Please state how many lines of the listing contain the word "Decidable", giving the number by itself.

[Material shown]:
=== Section Start ===

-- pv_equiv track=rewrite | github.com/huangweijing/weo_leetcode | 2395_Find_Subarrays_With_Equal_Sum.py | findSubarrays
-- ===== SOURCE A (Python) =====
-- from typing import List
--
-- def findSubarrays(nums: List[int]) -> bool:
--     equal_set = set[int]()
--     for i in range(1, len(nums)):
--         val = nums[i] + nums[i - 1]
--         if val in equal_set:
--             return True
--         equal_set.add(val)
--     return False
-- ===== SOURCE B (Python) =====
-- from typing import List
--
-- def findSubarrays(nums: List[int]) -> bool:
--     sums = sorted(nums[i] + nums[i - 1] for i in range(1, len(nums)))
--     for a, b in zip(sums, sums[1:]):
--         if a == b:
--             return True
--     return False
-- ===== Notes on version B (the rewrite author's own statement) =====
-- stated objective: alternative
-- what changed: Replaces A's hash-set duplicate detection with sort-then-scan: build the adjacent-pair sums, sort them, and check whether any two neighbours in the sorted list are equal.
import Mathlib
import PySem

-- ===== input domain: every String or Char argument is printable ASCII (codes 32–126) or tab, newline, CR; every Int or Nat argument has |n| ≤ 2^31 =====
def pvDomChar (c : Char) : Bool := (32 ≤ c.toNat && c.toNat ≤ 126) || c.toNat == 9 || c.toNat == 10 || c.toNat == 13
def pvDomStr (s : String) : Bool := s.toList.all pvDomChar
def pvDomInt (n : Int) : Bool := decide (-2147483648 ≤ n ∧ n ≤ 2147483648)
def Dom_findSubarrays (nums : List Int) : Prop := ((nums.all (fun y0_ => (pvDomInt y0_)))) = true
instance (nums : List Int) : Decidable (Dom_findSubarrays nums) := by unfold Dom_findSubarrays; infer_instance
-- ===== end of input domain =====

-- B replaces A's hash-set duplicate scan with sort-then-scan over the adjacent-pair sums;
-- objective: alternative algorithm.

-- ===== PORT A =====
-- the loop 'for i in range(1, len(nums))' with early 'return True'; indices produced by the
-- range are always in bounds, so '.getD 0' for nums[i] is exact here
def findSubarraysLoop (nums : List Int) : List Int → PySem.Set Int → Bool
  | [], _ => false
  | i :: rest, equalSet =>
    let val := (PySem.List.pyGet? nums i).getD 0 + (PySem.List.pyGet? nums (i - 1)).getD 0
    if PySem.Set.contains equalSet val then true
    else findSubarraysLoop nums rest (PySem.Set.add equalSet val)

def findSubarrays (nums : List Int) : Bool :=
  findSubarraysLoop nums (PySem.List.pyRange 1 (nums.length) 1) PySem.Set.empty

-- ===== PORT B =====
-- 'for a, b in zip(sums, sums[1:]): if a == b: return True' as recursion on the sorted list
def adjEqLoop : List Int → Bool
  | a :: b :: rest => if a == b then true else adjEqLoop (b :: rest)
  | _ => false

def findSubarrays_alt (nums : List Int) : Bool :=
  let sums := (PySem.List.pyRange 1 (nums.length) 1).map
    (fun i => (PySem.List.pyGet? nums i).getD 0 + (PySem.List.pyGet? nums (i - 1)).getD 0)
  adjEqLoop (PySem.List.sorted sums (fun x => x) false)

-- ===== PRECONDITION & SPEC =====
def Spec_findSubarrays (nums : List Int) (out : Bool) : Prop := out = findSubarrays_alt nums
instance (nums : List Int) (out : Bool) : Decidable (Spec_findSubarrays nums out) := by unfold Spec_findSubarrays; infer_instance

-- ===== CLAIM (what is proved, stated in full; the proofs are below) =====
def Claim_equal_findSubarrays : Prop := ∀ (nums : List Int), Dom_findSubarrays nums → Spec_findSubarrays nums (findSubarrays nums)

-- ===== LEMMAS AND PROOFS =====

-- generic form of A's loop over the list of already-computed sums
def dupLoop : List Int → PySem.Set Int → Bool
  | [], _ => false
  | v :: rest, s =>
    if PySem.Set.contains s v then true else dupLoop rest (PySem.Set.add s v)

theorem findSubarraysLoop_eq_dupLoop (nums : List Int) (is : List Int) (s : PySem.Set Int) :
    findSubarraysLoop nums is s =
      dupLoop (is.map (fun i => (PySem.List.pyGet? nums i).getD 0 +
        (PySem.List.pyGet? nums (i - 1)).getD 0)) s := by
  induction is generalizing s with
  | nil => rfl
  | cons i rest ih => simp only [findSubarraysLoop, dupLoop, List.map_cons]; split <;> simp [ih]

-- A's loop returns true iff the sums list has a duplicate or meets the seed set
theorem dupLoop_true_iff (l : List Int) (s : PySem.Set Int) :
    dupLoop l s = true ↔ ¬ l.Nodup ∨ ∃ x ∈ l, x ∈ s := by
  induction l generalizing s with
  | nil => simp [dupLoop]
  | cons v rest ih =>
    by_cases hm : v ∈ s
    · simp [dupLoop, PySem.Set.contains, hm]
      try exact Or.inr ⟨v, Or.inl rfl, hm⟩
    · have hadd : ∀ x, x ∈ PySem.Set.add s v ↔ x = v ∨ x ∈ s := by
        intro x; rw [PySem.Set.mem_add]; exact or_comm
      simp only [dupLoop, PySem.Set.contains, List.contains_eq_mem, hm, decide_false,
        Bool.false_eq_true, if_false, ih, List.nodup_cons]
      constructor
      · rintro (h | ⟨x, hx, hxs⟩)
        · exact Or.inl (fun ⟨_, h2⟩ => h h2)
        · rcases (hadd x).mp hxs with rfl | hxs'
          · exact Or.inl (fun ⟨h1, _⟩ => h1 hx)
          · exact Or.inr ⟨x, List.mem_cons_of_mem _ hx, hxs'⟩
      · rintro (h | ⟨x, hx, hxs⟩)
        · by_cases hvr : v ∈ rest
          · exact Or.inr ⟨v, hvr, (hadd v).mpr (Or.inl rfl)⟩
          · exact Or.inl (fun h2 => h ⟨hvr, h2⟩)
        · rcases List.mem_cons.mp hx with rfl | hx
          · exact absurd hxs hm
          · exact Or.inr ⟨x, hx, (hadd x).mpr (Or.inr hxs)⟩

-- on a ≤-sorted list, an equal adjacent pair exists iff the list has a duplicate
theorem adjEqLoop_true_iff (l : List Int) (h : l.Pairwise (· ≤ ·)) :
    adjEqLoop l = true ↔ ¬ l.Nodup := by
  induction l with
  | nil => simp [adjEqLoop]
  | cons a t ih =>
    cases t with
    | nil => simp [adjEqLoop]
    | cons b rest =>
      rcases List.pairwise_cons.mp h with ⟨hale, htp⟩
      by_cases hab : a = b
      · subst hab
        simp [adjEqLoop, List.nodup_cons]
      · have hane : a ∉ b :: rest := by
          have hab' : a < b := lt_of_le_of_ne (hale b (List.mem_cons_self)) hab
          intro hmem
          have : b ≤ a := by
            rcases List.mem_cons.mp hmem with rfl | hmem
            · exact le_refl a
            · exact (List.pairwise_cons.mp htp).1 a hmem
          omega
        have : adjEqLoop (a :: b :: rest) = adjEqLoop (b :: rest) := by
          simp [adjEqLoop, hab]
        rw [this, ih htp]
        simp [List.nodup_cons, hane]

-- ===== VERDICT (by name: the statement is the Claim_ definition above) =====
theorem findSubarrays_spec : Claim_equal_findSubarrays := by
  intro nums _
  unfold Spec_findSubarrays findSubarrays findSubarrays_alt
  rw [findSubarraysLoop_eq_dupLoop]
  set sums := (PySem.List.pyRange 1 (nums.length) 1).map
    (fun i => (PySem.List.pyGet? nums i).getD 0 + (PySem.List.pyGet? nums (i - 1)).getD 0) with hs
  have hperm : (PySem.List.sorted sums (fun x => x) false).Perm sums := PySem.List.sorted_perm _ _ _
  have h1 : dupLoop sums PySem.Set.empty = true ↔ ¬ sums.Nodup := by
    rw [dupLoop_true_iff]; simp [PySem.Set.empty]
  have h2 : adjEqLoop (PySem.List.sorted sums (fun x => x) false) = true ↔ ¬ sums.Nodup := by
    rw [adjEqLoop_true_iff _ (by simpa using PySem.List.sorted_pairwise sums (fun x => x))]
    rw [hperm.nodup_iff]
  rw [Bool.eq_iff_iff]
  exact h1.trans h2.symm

=== Section End ===

[Exercise result]:
2